#### [YOUR TASK]
Only lines containing the string "hkeep" belong in the answer; find them in the records and copy them.

#### [SUPPLIED DATA]
-- one column: B's state step matches A's group-list step, and the invariant is preserved
theorem ufStep (col : List Int) (comp : PySem.Dict Int Int)
    (members : PySem.Dict Int (List Int)) (n : Int) (hInv : ufInv comp members n) :
    aStep (members.items.map ufMapF) col =
        (bStep (comp, members, n) col).2.1.items.map ufMapF ∧
    ufInv (bStep (comp, members, n) col).1 (bStep (comp, members, n) col).2.1
        (bStep (comp, members, n) col).2.2 := by
  have hMid := ufMid_fold comp members n hInv col [] (comp, members, []) (ufMid_init comp members n)
  rw [List.nil_append] at hMid
  obtain ⟨hM1, hM2, hM3, hM4⟩ := hMid
  obtain ⟨hInv1, hInv2, hInv3, hInv4⟩ := hInv
  -- name B's inner-loop result
  have hbeq : bStep (comp, members, n) col =
      ((col.foldl (bInner n) (comp, members, [])).2.2.foldl
          (fun c x => c.insert x n) (col.foldl (bInner n) (comp, members, [])).1,
        (col.foldl (bInner n) (comp, members, [])).2.1.insert n
          (col.foldl (bInner n) (comp, members, [])).2.2,
        n + 1) := rfl
  generalize hRdef : col.foldl (bInner n) (comp, members, []) = R at hbeq hM1 hM2 hM3 hM4
  obtain ⟨c', m', grp⟩ := R
  simp only at hbeq hM1 hM2 hM3 hM4
  rw [hbeq]
  -- the members entries all carry labels < n, so inserting n appends
  have hm'sub : ∀ q ∈ m'.items, q ∈ members.items := by
    intro q hq; rw [hM1] at hq; exact List.mem_of_mem_filter hq
  have hm'lt : ∀ q ∈ m'.items, q.1 < n := fun q hq => hInv2 q (hm'sub q hq)
  have hcont : m'.contains n = false := by
    rw [← Bool.not_eq_true, PySem.Dict.contains]
    simp only [List.any_eq_true, not_exists, not_and]
    intro q hq
    simp only [beq_iff_eq]
    exact ne_of_lt (hm'lt q hq)
  have hitems : (m'.insert n grp).items = m'.items ++ [(n, grp)] := by
    simp [PySem.Dict.insert, hcont]
  -- A's inner loop, characterized
  have hpw := ufInv_pairwise comp members n ⟨hInv1, hInv2, hInv3, hInv4⟩
  have hmemS : ∀ g ∈ members.items.map ufMapF, ∀ x ∈ g,
      (x ∈ PySem.Set.ofList col ↔ x ∈ col) :=
    fun g _ x _ => PySem.Set.mem_ofList col x
  obtain ⟨ha1, ha2, ha3⟩ := ufAFold col (members.items.map ufMapF) [] (PySem.Set.ofList col)
    (PySem.Set.nodup_ofList col) hmemS hpw
  -- the dropped/kept test agrees on an entry and its sorted image
  have hpred : ∀ q ∈ members.items,
      PySem.Set.isdisjoint (PySem.Set.ofList (ufMapF q)) (PySem.Set.ofList col) = ufKeep col q := by
    intro q _
    unfold ufKeep
    exact ufDisj_congr (ufMapF q) q.2 (PySem.Set.ofList col)
      (fun x => by rw [ufMapF, ufSorted, PySem.List.mem_sorted])
  have hfm : (members.items.map ufMapF).filter
        (fun g => PySem.Set.isdisjoint (PySem.Set.ofList g) (PySem.Set.ofList col)) =
      (members.items.filter (ufKeep col)).map ufMapF := by
    rw [List.filter_map]
    apply congrArg
    apply List.filter_congr
    intro q hq
    simpa using hpred q hq
  -- membership in A's merged set = membership in B's merged group
  have hsetmem : ∀ y,
      (y ∈ ((members.items.map ufMapF).foldl aInner ([], PySem.Set.ofList col)).2) ↔ y ∈ grp := by
    intro y
    rw [ha3 y, hM4 y, PySem.Set.mem_ofList]
    constructor
    · rintro (hy | ⟨g, hgm, hf, hy⟩)
      · cases hcy : comp.get? y with
        | none => exact Or.inl ⟨hy, rfl⟩
        | some l =>
          obtain ⟨g, hg, hyg⟩ := (hInv4 y l).mp hcy
          have hlg := ufGet?_mem members l g hg
          refine Or.inr ⟨(l, g), hlg, ?_, hyg⟩
          rw [ufKeep_false_iff]
          exact ⟨y, hyg, hy⟩
      · obtain ⟨q, hq, rfl⟩ := List.mem_map.mp hgm
        rw [hpred q hq] at hf
        rw [ufMapF, ufSorted, PySem.List.mem_sorted] at hy
        exact Or.inr ⟨q, hq, hf, hy⟩
    · rintro (⟨hy, -⟩ | ⟨q, hq, hf, hy⟩)
      · exact Or.inl hy
      · refine Or.inr ⟨ufMapF q, List.mem_map_of_mem hq, ?_, ?_⟩
        · rw [hpred q hq]; exact hf
        · rw [ufMapF, ufSorted, PySem.List.mem_sorted]; exact hy
  have hsort : ufSorted ((members.items.map ufMapF).foldl aInner ([], PySem.Set.ofList col)).2 =
      ufSorted grp := by
    unfold ufSorted
    apply PySem.List.sorted_eq_sorted_of_perm _ _ _ (fun a b h => h)
    rw [List.perm_ext_iff_of_nodup ha2 hM3]
    exact hsetmem
  constructor
  · -- the two column steps agree
    show aStep (members.items.map ufMapF) col = _
    unfold aStep
    simp only [hitems, List.map_append, List.map_cons, List.map_nil]
    rw [ha1, hfm, hM1, hsort]
    simp [ufMapF]
  · -- the invariant is re-established
    have hmembers'' : m'.insert n grp = PySem.Dict.mk (m'.items ++ [(n, grp)]) :=
      PySem.Dict.ext hitems
    have hm'dict : m' = PySem.Dict.mk (members.items.filter (ufKeep col)) := PySem.Dict.ext hM1
    have hget'' : ∀ l', (m'.insert n grp).get? l' =
        if l' = n then some grp else m'.get? l' := by
      intro l'
      rw [hmembers'', ufGet?_append m'.items l' n grp (fun q hq => ne_of_lt (hm'lt q hq))]
    have hgetm' : ∀ l', m'.get? l' =
        (members.get? l').bind (fun v => if ufKeep col (l', v) then some v else none) := by
      intro l'
      rw [hm'dict, ufGet?_filter members.items (ufKeep col) l' hInv1]
    have hcomp'' : ∀ y, (grp.foldl (fun c x => c.insert x n) c').get? y =
        if y ∈ grp then some n else c'.get? y := fun y => ufFoldl_insert_get? grp c' n y
    refine ⟨?_, ?_, ?_, ?_⟩
    · show ((m'.insert n grp).items.map (·.1)).Nodup
      rw [hitems, List.map_append]
      refine List.Nodup.append ?_ (by simp) ?_
      · rw [hM1]
        exact hInv1.sublist (List.filter_sublist.map _)
      · intro a ha hax
        simp only [List.map_cons, List.map_nil, List.mem_singleton] at hax
        obtain ⟨q, hq, rfl⟩ := List.mem_map.mp ha
        exact ne_of_lt (hm'lt q hq) hax
    · show ∀ q ∈ (m'.insert n grp).items, q.1 < n + 1
      rw [hitems]
      intro q hq
      rcases List.mem_append.mp hq with hq | hq
      · exact lt_trans (hm'lt q hq) (by omega)
      · rw [List.mem_singleton] at hq
        subst hq
        omega
    · show ∀ q ∈ (m'.insert n grp).items, q.2.Nodup
      rw [hitems]
      intro q hq
      rcases List.mem_append.mp hq with hq | hq
      · exact hInv3 q (hm'sub q hq)
      · rw [List.mem_singleton] at hq
        subst hq
        exact hM3
    · intro y l'
      show (grp.foldl (fun c x => c.insert x n) c').get? y = some l' ↔ _
      rw [hcomp'', hget'' l']
      by_cases hygrp : y ∈ grp
      · rw [if_pos hygrp]
        constructor
        · intro hl'
          have hln : l' = n := by cases hl'; rfl
          subst hln
          rw [if_pos rfl]
          exact ⟨grp, rfl, hygrp⟩
        · rintro ⟨g', hg', hyg'⟩
          by_cases hl'n : l' = n
          · subst hl'n; rfl
          · rw [if_neg hl'n, hgetm' l'] at hg'
            cases hgm : members.get? l' with
            | none => rw [hgm] at hg'; cases hg'
            | some g0 =>
              rw [hgm] at hg'
              simp only [Option.bind_some] at hg'
              have hkeep : ufKeep col (l', g0) = true := by
                by_contra hc
                rw [if_neg (by simpa using hc)] at hg'
                cases hg'
              rw [if_pos hkeep] at hg'
              have hg0 : g0 = g' := by cases hg'; rfl
              subst hg0
              have hl'mem := ufGet?_mem members l' g0 hgm
              rcases (hM4 y).mp hygrp with ⟨hyc, -⟩ | ⟨q, hq, hk, hyq⟩
              · rw [ufKeep_true_iff] at hkeep
                exact absurd hyc (hkeep y hyg')
              · have h1 := ufMemLabel comp members n ⟨hInv1, hInv2, hInv3, hInv4⟩ q hq y hyq
                have h2 := ufMemLabel comp members n ⟨hInv1, hInv2, hInv3, hInv4⟩ (l', g0) hl'mem y hyg'
                rw [h1] at h2
                have := ufKeyUnique members.items hInv1 q (l', g0) hq hl'mem (by cases h2; rfl)
                rw [this, hkeep] at hk
                cases hk
      · rw [if_neg hygrp, hM2 y]
        have hnc : ¬(y ∈ col ∧ comp.get? y = none) := by
          intro hc
          exact hygrp ((hM4 y).mpr (Or.inl hc))
        rw [if_neg hnc]
        constructor
        · intro hcy
          obtain ⟨g, hg, hyg⟩ := (hInv4 y l').mp hcy
          have hlmem := ufGet?_mem members l' g hg
          have hkeep : ufKeep col (l', g) = true := by
            by_contra hc
            exact hygrp ((hM4 y).mpr (Or.inr ⟨(l', g), hlmem, by simpa using hc, hyg⟩))
          have hl'n : l' ≠ n := ne_of_lt (hInv2 (l', g) hlmem)
          rw [if_neg hl'n, hgetm' l', hg]
          simp only [Option.bind_some]
          rw [if_pos hkeep]
          exact ⟨g, rfl, hyg⟩
        · rintro ⟨g', hg', hyg'⟩
          by_cases hl'n : l' = n
          · subst hl'n
            rw [if_pos rfl] at hg'
            have : g' = grp := by cases hg'; rfl
            subst this
            exact absurd hyg' hygrp
          · rw [if_neg hl'n, hgetm' l'] at hg'
            cases hgm : members.get? l' with
            | none => rw [hgm] at hg'; cases hg'
            | some g0 =>
              rw [hgm] at hg'
              simp only [Option.bind_some] at hg'
              have hkeep : ufKeep col (l', g0) = true := by
                by_contra hc
                rw [if_neg (by simpa using hc)] at hg'
                cases hg'
              rw [if_pos hkeep] at hg'
              have hg0 : g0 = g' := by cases hg'; rfl
              subst hg0
              exact (hInv4 y l').mpr ⟨g0, hgm, hyg'⟩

#### [RESULT FOR THIS TASK]
              have hkeep : ufKeep col (l', g0) = true := by
              rw [if_pos hkeep] at hg'
              · rw [ufKeep_true_iff] at hkeep
                exact absurd hyc (hkeep y hyg')
                rw [this, hkeep] at hk
          have hkeep : ufKeep col (l', g) = true := by
          rw [if_pos hkeep]
              have hkeep : ufKeep col (l', g0) = true := by
              rw [if_pos hkeep] at hg'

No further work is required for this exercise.